> Task description:
Pick every line with "over" from the material below.

> Material supplied:

Segment Open

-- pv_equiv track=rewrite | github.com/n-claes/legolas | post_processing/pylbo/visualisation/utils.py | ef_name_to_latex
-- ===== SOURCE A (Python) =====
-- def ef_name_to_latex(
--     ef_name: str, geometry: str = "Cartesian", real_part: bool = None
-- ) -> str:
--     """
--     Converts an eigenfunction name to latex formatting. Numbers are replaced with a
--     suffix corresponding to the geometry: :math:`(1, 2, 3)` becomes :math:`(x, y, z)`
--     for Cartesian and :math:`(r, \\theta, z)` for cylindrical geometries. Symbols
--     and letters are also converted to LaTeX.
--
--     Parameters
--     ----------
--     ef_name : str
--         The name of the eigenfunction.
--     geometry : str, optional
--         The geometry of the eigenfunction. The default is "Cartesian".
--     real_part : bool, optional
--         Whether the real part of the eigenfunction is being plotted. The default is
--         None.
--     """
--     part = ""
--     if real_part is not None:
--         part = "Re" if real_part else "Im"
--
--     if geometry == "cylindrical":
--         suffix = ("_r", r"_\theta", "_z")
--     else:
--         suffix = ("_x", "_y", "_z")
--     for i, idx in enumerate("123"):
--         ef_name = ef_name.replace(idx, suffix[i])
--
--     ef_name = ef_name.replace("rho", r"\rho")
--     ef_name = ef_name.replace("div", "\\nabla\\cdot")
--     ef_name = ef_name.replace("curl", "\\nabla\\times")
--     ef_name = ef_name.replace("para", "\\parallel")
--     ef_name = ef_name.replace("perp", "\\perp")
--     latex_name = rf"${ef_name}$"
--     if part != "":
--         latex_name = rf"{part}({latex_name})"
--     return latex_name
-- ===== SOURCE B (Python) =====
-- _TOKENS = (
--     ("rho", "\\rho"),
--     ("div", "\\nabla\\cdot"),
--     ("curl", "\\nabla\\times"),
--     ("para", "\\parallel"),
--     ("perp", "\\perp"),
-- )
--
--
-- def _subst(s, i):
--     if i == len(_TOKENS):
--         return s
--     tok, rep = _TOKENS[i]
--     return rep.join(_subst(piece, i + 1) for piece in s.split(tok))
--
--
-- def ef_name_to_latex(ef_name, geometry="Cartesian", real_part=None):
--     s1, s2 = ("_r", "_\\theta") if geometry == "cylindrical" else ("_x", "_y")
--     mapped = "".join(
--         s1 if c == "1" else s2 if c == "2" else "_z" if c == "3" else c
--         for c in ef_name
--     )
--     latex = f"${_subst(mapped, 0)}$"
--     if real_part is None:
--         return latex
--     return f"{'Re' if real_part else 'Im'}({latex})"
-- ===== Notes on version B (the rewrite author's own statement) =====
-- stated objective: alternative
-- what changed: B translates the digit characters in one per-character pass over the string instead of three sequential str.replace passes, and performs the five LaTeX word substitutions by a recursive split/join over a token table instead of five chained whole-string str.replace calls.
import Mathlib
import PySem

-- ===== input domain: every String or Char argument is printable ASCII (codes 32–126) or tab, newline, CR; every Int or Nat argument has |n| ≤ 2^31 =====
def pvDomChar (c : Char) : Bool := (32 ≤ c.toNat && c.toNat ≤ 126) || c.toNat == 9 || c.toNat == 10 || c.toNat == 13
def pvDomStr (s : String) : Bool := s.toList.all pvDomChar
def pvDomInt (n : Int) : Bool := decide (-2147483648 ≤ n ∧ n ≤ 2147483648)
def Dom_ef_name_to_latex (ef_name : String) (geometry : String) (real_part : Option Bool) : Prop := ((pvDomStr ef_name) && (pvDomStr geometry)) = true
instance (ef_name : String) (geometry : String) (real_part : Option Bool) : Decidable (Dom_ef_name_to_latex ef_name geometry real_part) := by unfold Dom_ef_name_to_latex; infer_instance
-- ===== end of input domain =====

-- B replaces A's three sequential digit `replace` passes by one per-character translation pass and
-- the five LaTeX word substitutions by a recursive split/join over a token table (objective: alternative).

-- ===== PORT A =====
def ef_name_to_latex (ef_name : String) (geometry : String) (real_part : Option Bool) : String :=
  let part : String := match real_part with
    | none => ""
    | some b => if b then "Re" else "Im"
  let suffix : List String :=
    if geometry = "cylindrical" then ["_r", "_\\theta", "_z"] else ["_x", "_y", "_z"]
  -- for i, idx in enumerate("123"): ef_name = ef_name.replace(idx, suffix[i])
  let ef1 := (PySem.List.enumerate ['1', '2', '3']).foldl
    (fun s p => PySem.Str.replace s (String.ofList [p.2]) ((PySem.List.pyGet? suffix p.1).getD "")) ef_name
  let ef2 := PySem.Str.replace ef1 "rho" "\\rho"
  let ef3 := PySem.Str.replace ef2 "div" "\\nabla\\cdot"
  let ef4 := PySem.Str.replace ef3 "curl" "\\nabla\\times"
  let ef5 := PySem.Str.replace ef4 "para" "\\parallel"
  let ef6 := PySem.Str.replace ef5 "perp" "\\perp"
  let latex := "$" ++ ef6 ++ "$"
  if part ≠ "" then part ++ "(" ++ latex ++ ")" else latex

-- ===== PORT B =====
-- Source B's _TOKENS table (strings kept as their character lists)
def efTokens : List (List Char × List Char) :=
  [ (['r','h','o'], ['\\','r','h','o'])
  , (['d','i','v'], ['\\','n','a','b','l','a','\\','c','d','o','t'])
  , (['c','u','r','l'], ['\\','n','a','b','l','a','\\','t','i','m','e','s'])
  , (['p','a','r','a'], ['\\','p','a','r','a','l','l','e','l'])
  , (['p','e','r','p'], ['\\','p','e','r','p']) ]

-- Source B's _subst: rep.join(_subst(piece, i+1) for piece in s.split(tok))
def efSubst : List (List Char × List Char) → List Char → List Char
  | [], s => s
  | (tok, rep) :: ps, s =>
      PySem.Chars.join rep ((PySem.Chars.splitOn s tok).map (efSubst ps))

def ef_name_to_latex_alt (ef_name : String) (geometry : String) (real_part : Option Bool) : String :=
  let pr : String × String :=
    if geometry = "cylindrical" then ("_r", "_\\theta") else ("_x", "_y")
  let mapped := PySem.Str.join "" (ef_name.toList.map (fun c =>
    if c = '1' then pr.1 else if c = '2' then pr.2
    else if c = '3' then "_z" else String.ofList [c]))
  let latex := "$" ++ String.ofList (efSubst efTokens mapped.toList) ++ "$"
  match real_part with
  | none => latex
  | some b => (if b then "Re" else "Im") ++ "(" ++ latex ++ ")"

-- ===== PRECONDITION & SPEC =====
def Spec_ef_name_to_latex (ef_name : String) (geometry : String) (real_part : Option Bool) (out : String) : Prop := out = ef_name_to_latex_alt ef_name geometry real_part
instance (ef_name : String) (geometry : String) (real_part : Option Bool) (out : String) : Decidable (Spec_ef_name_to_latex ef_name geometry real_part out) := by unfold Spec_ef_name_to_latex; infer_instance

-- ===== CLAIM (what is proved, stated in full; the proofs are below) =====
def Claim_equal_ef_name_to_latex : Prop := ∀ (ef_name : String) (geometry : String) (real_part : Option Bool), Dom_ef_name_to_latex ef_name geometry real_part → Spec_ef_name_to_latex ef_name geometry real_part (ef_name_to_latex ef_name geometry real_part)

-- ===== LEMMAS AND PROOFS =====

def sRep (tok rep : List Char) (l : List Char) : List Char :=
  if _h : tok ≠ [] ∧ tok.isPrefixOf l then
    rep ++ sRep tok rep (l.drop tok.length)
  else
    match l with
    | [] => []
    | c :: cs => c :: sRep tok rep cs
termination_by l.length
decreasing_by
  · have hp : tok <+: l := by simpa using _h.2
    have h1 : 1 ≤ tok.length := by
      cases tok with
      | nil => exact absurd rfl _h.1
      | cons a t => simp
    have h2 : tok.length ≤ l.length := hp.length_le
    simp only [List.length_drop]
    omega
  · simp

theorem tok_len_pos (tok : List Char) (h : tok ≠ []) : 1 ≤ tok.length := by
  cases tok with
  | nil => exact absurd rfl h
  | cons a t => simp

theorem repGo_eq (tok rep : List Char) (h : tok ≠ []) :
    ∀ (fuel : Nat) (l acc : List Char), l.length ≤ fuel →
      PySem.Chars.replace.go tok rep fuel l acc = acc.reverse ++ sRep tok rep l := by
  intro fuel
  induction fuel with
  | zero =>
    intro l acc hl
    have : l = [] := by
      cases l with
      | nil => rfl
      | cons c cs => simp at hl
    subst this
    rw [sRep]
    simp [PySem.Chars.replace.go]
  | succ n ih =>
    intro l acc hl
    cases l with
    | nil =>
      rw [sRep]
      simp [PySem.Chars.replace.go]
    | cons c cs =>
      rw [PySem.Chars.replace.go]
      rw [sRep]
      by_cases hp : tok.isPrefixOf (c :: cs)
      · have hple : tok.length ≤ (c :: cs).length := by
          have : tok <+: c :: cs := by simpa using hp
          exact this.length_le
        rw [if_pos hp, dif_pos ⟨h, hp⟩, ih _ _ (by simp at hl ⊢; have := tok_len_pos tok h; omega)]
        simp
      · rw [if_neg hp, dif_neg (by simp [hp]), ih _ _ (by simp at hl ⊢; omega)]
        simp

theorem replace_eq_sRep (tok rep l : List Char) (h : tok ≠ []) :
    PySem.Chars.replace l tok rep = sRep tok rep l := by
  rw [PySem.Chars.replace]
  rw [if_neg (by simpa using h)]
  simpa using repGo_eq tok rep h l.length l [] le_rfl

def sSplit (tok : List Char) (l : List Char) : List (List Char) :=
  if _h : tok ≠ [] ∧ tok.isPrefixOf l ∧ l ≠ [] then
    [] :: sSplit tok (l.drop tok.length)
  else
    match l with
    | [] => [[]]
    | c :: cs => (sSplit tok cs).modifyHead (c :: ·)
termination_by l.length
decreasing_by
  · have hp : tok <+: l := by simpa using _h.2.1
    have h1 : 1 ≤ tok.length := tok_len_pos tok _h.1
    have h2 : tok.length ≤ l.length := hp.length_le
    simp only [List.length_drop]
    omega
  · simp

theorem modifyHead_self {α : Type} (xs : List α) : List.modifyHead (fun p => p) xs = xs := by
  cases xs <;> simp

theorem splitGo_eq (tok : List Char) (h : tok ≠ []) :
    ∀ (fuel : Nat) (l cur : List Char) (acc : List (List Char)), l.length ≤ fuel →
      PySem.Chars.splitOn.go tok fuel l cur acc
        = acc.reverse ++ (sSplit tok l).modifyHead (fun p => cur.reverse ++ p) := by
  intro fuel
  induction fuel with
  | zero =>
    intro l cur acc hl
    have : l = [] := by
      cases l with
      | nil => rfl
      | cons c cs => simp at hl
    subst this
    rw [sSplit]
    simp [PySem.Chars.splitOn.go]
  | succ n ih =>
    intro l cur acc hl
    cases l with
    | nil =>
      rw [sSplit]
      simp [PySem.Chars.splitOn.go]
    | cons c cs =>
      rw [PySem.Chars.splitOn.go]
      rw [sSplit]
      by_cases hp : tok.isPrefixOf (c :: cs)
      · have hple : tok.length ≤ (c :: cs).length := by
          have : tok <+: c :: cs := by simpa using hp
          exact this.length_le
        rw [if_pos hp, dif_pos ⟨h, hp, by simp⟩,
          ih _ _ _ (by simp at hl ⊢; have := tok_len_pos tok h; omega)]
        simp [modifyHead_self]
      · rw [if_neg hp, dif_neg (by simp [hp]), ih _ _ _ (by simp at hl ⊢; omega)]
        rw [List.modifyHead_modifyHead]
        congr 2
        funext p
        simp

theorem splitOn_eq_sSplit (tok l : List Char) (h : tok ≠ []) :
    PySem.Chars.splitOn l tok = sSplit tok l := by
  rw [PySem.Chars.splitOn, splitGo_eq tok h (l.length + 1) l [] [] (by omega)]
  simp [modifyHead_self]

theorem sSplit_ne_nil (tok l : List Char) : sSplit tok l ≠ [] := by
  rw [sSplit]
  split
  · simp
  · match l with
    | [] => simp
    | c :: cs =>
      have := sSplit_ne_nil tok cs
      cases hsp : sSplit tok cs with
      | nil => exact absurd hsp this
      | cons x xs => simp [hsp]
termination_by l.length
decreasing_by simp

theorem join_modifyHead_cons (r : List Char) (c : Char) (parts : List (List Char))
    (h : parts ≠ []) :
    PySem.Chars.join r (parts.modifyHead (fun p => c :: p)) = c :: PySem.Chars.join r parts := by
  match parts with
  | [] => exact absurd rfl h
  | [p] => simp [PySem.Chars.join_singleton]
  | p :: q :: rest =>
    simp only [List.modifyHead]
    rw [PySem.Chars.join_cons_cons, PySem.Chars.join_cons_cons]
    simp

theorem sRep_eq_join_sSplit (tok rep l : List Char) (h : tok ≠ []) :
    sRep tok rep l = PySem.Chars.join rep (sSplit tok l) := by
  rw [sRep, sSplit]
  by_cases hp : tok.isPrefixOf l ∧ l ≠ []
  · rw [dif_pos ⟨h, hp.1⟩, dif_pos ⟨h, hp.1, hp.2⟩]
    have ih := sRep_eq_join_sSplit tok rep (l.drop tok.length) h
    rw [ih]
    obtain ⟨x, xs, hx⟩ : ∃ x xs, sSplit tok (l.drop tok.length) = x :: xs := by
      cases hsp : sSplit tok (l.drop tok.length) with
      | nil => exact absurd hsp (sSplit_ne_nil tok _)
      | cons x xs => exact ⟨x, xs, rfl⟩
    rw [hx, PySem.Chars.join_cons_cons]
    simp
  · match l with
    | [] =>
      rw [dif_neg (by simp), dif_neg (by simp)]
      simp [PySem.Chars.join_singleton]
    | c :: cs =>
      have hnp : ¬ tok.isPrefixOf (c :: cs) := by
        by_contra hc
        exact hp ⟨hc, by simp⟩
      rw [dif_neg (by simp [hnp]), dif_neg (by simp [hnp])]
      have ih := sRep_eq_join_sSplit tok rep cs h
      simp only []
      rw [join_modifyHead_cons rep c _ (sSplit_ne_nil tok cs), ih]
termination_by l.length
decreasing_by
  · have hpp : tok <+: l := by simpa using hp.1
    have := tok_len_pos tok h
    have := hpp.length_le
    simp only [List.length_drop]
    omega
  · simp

Segment Closed

> Exercise result:
-- what changed: B translates the digit characters in one per-character pass over the string instead of three sequential str.replace passes, and performs the five LaTeX word substitutions by a recursive split/join over a token table instead of five chained whole-string str.replace calls.
-- the five LaTeX word substitutions by a recursive split/join over a token table (objective: alternative).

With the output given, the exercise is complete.